Tuesday, November 17, 2009

Derivatives: "Shell pushes for unfettered carbon trading markets" (RDS.A)

BOHICA!*
If you can't trust oil companies, hedge funds and Goldman Sachs, who can you trust?
From the Houston Chronicle:

Royal Dutch Shell Plc is calling for the removal of any restrictions on carbon credit trading and asking for derivative contracts to be allowed under cap-and-trade programs.

“You have to allow a secondary market to develop,” David Hone, Shell's climate change adviser, told reporters at an energy conference in Singapore today. “You don't want to have a carbon market that's restricted from doing what other commodity markets are doing.”

Legislators in the U.S. plan to impose restrictions on trading of carbon credits under a proposed cap-and-trade program, on concern that speculators will drive up carbon prices and costs for consumers.

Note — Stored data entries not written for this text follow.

-- pv_equiv track=rewrite | github.com/YPChen1205/LeetCode | algorithms/dynamical_programming/perfect_square.py | gen_squares
-- ===== SOURCE A (Python) =====
-- def gen_squares(n):
--     square_list = []
--     diff = 3
--     square = 1
--     while square <= n:
--         square_list.append(square)
--         square += diff
--         diff += 2
--     return square_list
-- ===== SOURCE B (Python) =====
-- def gen_squares(n):
--     if n < 1:
--         return []
--     lo, hi = 1, n
--     while lo < hi:
--         mid = (lo + hi + 1) // 2
--         if mid * mid <= n:
--             lo = mid
--         else:
--             hi = mid - 1
--     return [i * i for i in range(1, lo + 1)]
-- ===== Notes on version B (the rewrite author's own statement) =====
-- stated objective: alternative
-- what changed: Replaces A's single while loop that accumulates squares by adding successive odd differences with a binary search for the integer square root followed by a direct i*i comprehension over range(1, isqrt+1).
import Mathlib
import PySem

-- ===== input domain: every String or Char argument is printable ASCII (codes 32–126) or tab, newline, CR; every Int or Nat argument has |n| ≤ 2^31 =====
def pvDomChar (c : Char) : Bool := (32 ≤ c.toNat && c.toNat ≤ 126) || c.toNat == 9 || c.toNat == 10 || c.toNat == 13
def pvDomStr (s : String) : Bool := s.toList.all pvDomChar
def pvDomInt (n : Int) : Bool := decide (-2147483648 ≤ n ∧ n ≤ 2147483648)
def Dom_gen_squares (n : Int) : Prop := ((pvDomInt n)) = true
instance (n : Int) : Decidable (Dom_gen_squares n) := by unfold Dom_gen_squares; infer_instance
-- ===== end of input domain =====

-- B replaces A's odd-difference accumulator loop with a binary search for the
-- integer square root followed by a direct i*i comprehension (objective: alternative).

-- ===== PORT A =====
-- the while loop of A: state (square, diff, square_list); hd keeps the loop terminating
def gsLoop (n square diff : Int) (acc : List Int) (hd : 1 ≤ diff) : List Int :=
  if h : square ≤ n then
    gsLoop n (square + diff) (diff + 2) (acc ++ [square]) (by omega)
  else acc
termination_by (n + 1 - square).toNat
decreasing_by omega

def gen_squares (n : Int) : List Int := gsLoop n 1 3 [] (by norm_num)

-- ===== PORT B =====
-- the while loop of B: binary search for the largest lo with lo*lo ≤ n
def gsBS (n lo hi : Int) : Int :=
  if lo < hi then
    let mid := PySem.Int.floordiv (lo + hi + 1) 2
    if mid * mid ≤ n then gsBS n mid hi else gsBS n lo (mid - 1)
  else lo
termination_by (hi - lo).toNat
decreasing_by
  all_goals
    simp only [PySem.Int.floordiv] at *
    have h2 : Int.fdiv (lo + hi + 1) 2 = (lo + hi + 1) / 2 := by
      simp [Int.fdiv_eq_ediv]
    omega

def gen_squares_alt (n : Int) : List Int :=
  if n < 1 then []
  else (PySem.List.pyRange 1 (gsBS n 1 n + 1) 1).map (fun i => i * i)

-- ===== PRECONDITION & SPEC =====
def Spec_gen_squares (n : Int) (out : List Int) : Prop := out = gen_squares_alt n
instance (n : Int) (out : List Int) : Decidable (Spec_gen_squares n out) := by unfold Spec_gen_squares; infer_instance

-- ===== CLAIM (what is proved, stated in full; the proofs are below) =====
def Claim_equal_gen_squares : Prop := ∀ (n : Int), Dom_gen_squares n → Spec_gen_squares n (gen_squares n)

-- ===== LEMMAS AND PROOFS =====

-- the mathematical integer square root (proof-side characterisation only)
def S (n : Int) : Int := (Nat.sqrt n.toNat : Int)

lemma sq_le_iff (n i : Int) (hi : 1 ≤ i) : i * i ≤ n ↔ i ≤ S n := by
  unfold S
  by_cases hn : n ≤ 0
  · constructor
    · intro h; nlinarith
    · intro h
      have h0 : n.toNat = 0 := by omega
      rw [h0] at h; simp [Nat.sqrt] at h; omega
  · have hi0 : i = (i.toNat : Int) := by omega
    have hn0 : n = (n.toNat : Int) := by omega
    rw [hi0, hn0]
    rw [show ((i.toNat : Int) * (i.toNat : Int)) = ((i.toNat * i.toNat : Nat) : Int) by push_cast; ring]
    rw [Int.ofNat_le, Int.ofNat_le]
    exact Iff.symm Nat.le_sqrt

lemma gsLoop_eq (n : Int) : ∀ (m : Nat) (i square diff : Int) (hd : 1 ≤ diff)
    (acc : List Int), 1 ≤ i → square = i * i → diff = 2 * i + 1 →
    (S n + 1 - i).toNat ≤ m →
    gsLoop n square diff acc hd =
      acc ++ (PySem.List.pyRange i (S n + 1) 1).map (fun j => j * j) := by
  intro m
  induction m with
  | zero =>
    intro i square diff hd acc h1 hsq hdf hm
    have hiS : S n + 1 ≤ i := by omega
    have : ¬ square ≤ n := by
      rw [hsq]
      intro h
      have := (sq_le_iff n i h1).mp h
      omega
    rw [gsLoop, dif_neg this, PySem.List.pyRange_one_eq_nil hiS]
    simp
  | succ m ih =>
    intro i square diff hd acc h1 hsq hdf hm
    by_cases h : square ≤ n
    · have hiS : i ≤ S n := by
        have := (sq_le_iff n i h1).mp (by rw [← hsq]; exact h)
        omega
      rw [gsLoop, dif_pos h]
      rw [ih (i + 1) (square + diff) (diff + 2) (by omega) (acc ++ [square])
            (by omega) (by rw [hsq, hdf]; ring) (by rw [hdf]; ring) (by omega)]
      rw [PySem.List.pyRange_one_cons (by omega : i < S n + 1)]
      simp [hsq]
    · have hiS : S n < i := by
        by_contra hc
        exact h (by rw [hsq]; exact (sq_le_iff n i h1).mpr (by omega))
      rw [gsLoop, dif_neg h, PySem.List.pyRange_one_eq_nil (by omega)]
      simp

lemma gsBS_eq (n : Int) : ∀ (m : Nat) (lo hi : Int), (hi - lo).toNat ≤ m →
    1 ≤ lo → lo ≤ S n → S n ≤ hi → gsBS n lo hi = S n := by
  intro m
  induction m with
  | zero =>
    intro lo hi hm h1 hlo hhi
    have : ¬ lo < hi := by omega
    rw [gsBS, if_neg this]; omega
  | succ m ih =>
    intro lo hi hm h1 hlo hhi
    by_cases h : lo < hi
    · rw [gsBS, if_pos h]
      simp only [PySem.Int.floordiv]
      set mid := Int.fdiv (lo + hi + 1) 2 with hmid
      have hfd : mid = (lo + hi + 1) / 2 := by rw [hmid]; simp [Int.fdiv_eq_ediv]
      have hmid1 : lo < mid := by omega
      have hmid2 : mid ≤ hi := by omega
      by_cases hsq : mid * mid ≤ n
      · rw [if_pos hsq]
        exact ih mid hi (by omega) (by omega) ((sq_le_iff n mid (by omega)).mp hsq) hhi
      · rw [if_neg hsq]
        have : ¬ mid ≤ S n := fun hc => hsq ((sq_le_iff n mid (by omega)).mpr hc)
        exact ih lo (mid - 1) (by omega) h1 hlo (by omega)
    · rw [gsBS, if_neg h]; omega

-- ===== VERDICT (by name: the statement is the Claim_ definition above) =====
theorem gen_squares_spec : Claim_equal_gen_squares := by
  intro n _
  unfold Spec_gen_squares gen_squares gen_squares_alt
  by_cases hn : n < 1
  · have hS : S n = 0 := by
      unfold S
      have : n.toNat = 0 := by omega
      simp [this]
    rw [gsLoop_eq n (S n + 1 - 1).toNat 1 1 3 (by norm_num) [] le_rfl (by ring) (by ring) le_rfl]
    rw [if_pos hn, hS, PySem.List.pyRange_one_eq_nil (by norm_num)]
    simp
  · have hS1 : 1 ≤ S n := (sq_le_iff n 1 le_rfl).mp (by omega)
    have hSn : S n ≤ n := by
      unfold S
      have h1 : Nat.sqrt n.toNat ≤ n.toNat := Nat.sqrt_le_self _
      omega
    rw [if_neg hn]
    rw [gsBS_eq n (n - 1).toNat 1 n (by omega) le_rfl hS1 hSn]
    rw [gsLoop_eq n (S n + 1 - 1).toNat 1 1 3 (by norm_num) [] le_rfl (by ring) (by ring) le_rfl]
    simp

Under such programs, emitters are permitted to release a certain quantity of polluting gases and are allotted permits for that amount, which can be bought and sold as required. The European Trading Scheme, mandatory for heavy industry and power generators, is the world's largest. There are also voluntary cap-and-trade programs such as the one operated by the Chicago Climate Exchange.

The current economics of carbon capture and sequestration projects require carbon dioxide to cost $100 a ton to make a profit, David Lawrence, an executive vice president at Shell, said Nov. 13. Companies need to advance technology to cut projects costs to make them feasible at $40 a ton “and potentially below that,” he said.

“Is carbon capture and sequestration a possibility? Yes, it is. Can it be done? Yes, it can. Can it cost a lot of money? Yes, it does,” Lawrence said on a Webcast presentation. “These are all in the early days and requires a tremendous amount of work to push this forward, to make them happen.”

European Union carbon-dioxide permits for December advanced 0.6 percent to 13.49 euros a metric ton as of 11:08 a.m. on the European Climate Exchange in London.

Shell and BP Plc are among companies supporting cap-and- trade. Almost 200 countries are due to gather in Copenhagen next month to discuss the terms of a climate accord to replace the Kyoto Protocol, which expires in 2012.

President Barack Obama's administration proposed regulatory changes in August, including imposing higher capital and margin requirements on derivatives markets and requiring certain contracts be processed through clearinghouses. The Commodity Futures Trading Commission has moved to limit commodity speculation amid concerns it's distorting prices....MORE

*Bend Over, Here It Comes Again

Remember, just as economists using the tools of science (mathematics) doesn't make economics a science, artificial constructs like cap-and-trade using the tools of markets doesn't make the racket "market based".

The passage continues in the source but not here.